## Problem statement
From the entries below, copy every line holding the word "information".

***** Listed entries *****

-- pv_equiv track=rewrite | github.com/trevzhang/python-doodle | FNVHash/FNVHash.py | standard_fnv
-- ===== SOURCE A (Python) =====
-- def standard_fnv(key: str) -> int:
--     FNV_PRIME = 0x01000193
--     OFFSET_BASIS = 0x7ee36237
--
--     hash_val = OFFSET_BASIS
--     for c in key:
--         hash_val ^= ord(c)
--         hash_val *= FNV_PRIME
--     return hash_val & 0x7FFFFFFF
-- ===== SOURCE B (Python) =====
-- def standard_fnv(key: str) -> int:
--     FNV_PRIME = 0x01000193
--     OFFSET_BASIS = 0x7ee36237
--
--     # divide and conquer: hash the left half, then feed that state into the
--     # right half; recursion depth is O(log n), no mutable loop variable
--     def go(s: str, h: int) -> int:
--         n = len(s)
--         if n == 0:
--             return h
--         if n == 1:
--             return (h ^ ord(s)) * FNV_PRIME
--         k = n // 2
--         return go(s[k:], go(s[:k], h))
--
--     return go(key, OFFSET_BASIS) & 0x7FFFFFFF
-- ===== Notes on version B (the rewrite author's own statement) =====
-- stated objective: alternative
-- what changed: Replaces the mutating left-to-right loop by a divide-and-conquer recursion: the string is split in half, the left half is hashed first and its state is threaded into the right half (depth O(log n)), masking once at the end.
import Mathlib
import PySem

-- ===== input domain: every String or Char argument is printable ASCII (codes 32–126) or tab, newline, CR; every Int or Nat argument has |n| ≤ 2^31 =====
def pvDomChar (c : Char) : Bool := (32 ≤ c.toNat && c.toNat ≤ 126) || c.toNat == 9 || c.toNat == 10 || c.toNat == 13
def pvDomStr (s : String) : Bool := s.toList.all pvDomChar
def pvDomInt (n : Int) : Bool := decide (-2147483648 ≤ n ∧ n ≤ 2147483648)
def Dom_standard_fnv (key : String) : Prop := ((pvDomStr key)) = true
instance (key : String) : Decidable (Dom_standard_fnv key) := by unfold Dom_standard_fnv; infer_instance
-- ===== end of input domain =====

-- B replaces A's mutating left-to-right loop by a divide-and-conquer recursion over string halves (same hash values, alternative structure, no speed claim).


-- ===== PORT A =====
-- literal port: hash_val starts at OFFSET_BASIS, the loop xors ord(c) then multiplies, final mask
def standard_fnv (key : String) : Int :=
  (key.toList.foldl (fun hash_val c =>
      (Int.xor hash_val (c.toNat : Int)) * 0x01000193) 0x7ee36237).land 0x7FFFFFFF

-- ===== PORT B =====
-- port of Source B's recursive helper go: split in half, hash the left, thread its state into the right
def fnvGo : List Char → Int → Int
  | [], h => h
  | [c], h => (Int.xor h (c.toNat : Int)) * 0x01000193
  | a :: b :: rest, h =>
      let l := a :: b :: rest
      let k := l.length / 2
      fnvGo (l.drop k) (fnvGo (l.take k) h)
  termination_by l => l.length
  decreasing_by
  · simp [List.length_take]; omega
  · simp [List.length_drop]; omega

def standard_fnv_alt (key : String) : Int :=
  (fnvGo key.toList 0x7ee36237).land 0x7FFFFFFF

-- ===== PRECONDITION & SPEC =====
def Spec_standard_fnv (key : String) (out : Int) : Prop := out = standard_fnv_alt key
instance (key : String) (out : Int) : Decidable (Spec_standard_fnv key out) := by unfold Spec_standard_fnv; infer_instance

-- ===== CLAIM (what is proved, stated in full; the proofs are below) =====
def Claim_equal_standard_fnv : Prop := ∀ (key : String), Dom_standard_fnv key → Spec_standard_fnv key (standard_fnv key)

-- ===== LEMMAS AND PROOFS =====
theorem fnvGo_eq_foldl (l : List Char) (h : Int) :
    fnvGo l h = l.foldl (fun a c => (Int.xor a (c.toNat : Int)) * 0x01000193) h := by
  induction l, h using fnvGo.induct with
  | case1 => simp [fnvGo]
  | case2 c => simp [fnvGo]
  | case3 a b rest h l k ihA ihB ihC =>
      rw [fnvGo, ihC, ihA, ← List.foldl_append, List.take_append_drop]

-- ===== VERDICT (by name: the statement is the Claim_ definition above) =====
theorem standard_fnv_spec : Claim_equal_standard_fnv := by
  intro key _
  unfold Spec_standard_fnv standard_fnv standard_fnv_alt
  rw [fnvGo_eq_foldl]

*****
***** Listed entries *****

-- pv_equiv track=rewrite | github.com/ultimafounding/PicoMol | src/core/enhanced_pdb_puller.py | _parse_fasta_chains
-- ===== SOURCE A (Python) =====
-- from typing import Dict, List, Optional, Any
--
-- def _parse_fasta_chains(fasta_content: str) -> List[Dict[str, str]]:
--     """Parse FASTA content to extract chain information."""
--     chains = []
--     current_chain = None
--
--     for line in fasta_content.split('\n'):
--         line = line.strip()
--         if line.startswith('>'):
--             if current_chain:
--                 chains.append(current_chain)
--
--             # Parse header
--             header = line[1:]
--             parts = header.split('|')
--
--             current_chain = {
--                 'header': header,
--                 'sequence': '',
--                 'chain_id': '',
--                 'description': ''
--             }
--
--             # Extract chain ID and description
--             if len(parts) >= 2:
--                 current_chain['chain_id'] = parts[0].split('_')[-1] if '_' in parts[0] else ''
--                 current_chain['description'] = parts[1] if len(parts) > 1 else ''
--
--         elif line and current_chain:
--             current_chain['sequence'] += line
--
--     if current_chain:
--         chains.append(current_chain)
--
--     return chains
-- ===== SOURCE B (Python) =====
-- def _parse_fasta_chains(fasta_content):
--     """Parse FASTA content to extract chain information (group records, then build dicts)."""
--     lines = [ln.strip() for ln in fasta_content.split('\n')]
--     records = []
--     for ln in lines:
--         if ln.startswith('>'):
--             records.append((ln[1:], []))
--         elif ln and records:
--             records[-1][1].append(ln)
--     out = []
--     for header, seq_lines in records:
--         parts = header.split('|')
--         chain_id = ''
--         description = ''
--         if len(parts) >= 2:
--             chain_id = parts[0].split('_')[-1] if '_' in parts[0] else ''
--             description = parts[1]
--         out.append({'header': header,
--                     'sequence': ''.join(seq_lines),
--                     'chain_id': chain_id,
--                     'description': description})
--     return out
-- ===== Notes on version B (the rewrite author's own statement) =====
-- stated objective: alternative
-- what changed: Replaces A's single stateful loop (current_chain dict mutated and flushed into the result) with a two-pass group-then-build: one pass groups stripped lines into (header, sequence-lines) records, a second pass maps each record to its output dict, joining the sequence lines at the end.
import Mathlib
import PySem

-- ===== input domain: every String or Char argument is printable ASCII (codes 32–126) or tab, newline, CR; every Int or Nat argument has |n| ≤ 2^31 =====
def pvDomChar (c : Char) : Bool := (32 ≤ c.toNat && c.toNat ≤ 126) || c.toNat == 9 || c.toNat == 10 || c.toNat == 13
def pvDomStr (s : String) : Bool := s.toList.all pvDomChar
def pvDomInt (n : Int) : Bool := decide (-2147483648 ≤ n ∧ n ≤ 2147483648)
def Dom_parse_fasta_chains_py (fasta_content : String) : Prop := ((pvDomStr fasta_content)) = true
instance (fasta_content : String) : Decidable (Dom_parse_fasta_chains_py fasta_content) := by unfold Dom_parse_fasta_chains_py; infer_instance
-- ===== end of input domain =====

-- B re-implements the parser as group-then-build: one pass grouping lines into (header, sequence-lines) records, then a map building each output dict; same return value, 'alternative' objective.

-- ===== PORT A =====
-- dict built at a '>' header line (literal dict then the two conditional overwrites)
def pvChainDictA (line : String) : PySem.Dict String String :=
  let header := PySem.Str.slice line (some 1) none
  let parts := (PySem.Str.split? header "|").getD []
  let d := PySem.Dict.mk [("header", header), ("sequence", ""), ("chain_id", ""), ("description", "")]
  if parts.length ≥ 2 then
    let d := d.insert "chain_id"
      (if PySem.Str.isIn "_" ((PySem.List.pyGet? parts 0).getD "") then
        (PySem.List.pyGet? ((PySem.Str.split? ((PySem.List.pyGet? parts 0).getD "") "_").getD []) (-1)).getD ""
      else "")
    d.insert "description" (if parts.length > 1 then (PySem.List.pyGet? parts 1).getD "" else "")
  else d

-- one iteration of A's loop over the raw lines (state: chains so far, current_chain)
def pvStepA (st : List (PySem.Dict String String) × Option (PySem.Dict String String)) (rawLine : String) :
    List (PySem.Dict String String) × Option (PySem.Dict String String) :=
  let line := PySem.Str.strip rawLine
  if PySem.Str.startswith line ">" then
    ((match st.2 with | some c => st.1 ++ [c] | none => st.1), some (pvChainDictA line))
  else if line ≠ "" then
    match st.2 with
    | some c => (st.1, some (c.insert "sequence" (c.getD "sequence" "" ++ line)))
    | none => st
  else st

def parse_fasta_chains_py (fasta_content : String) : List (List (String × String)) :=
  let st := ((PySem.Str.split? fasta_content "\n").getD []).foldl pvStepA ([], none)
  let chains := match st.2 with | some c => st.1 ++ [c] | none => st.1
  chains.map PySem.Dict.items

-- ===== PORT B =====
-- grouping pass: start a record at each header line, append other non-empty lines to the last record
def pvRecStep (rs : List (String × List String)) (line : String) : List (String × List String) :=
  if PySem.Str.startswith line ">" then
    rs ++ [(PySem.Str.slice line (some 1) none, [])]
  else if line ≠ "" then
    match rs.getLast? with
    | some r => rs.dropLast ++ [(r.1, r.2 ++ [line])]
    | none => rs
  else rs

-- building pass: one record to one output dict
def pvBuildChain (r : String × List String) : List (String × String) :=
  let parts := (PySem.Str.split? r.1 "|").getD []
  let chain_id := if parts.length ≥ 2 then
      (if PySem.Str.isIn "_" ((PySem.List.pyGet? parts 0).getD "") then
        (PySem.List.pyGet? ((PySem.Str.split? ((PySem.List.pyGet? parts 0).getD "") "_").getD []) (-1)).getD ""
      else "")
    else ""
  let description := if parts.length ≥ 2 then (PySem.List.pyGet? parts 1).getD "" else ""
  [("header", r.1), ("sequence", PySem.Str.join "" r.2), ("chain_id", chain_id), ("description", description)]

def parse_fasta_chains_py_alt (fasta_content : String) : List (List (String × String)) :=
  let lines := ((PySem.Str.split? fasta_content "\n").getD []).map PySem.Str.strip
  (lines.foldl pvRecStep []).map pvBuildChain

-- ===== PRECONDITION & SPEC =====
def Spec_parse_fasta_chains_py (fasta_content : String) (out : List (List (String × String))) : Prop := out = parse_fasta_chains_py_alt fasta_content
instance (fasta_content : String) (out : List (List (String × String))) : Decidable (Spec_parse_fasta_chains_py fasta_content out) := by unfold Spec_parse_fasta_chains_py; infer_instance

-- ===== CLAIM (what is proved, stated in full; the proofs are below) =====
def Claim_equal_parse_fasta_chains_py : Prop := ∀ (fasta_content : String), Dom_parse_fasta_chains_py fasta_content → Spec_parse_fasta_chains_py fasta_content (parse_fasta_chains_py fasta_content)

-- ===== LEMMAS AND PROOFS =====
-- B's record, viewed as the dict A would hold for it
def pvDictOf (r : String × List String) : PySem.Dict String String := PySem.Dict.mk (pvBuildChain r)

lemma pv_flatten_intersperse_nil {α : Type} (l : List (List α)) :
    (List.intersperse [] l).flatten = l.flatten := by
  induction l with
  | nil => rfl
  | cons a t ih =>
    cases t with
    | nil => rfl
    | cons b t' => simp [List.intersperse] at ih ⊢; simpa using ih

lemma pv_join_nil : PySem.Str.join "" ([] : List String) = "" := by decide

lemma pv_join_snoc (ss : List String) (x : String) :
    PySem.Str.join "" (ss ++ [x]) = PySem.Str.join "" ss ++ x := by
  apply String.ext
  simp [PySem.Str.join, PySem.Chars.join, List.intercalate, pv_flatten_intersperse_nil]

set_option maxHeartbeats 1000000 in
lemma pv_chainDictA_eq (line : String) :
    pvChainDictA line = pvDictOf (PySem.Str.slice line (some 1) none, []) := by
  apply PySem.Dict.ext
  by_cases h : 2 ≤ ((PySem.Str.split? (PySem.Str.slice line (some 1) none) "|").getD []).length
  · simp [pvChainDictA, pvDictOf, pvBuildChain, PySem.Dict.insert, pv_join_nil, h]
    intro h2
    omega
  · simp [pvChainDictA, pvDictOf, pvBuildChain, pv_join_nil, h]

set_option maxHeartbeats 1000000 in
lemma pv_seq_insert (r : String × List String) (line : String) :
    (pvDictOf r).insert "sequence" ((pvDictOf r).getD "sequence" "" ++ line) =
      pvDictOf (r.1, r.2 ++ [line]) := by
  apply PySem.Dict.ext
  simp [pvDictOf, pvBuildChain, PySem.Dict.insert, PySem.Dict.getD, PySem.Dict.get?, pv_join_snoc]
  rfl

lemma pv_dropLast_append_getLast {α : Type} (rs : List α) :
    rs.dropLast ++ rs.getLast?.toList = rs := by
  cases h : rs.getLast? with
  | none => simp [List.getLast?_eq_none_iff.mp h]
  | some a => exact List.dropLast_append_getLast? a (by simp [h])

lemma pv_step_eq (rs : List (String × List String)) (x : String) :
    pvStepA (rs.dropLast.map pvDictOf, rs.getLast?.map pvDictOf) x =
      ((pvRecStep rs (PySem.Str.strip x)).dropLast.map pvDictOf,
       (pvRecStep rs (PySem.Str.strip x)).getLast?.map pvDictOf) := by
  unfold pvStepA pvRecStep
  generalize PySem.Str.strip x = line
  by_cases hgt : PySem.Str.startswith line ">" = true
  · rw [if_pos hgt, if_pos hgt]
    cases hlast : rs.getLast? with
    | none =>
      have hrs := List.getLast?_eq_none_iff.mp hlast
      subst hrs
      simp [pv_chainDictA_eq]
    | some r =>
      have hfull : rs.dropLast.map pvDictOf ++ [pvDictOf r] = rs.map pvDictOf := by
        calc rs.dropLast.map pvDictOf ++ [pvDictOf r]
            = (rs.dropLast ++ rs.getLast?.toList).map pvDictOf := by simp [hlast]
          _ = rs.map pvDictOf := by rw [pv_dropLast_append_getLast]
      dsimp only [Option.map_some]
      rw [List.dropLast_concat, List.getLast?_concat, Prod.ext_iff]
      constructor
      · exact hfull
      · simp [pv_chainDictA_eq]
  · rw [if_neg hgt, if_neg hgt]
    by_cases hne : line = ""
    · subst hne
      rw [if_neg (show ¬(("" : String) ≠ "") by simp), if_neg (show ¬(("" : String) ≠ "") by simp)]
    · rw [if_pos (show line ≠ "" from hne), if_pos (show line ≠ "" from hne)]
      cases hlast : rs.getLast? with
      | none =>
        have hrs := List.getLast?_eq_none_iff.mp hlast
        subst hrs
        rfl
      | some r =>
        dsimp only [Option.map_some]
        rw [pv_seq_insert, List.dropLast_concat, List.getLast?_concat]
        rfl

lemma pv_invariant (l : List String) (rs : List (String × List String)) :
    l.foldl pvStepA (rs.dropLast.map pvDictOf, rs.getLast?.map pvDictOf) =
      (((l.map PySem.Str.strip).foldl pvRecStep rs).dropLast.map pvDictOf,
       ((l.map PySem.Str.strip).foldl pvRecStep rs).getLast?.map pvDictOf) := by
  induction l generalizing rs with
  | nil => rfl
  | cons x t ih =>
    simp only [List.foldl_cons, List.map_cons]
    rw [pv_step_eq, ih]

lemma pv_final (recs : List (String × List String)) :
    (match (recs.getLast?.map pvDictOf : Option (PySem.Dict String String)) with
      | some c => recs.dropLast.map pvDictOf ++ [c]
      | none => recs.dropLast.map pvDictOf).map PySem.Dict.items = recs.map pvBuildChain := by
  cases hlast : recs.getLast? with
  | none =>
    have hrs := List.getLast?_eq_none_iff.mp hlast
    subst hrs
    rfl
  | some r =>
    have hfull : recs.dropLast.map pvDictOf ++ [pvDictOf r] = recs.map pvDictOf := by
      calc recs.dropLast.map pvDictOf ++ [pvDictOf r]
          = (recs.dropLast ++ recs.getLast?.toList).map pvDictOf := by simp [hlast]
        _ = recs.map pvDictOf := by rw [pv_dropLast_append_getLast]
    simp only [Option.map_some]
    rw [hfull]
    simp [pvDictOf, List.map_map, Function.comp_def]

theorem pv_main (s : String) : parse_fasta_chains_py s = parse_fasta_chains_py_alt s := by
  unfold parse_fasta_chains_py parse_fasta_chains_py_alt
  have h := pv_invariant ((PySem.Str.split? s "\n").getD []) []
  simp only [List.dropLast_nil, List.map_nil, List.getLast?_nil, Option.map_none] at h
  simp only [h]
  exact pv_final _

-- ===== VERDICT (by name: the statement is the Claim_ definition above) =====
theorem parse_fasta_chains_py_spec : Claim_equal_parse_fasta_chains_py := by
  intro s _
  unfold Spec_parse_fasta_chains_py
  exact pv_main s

*****

## Output below
--     """Parse FASTA content to extract chain information."""
--     """Parse FASTA content to extract chain information (group records, then build dicts)."""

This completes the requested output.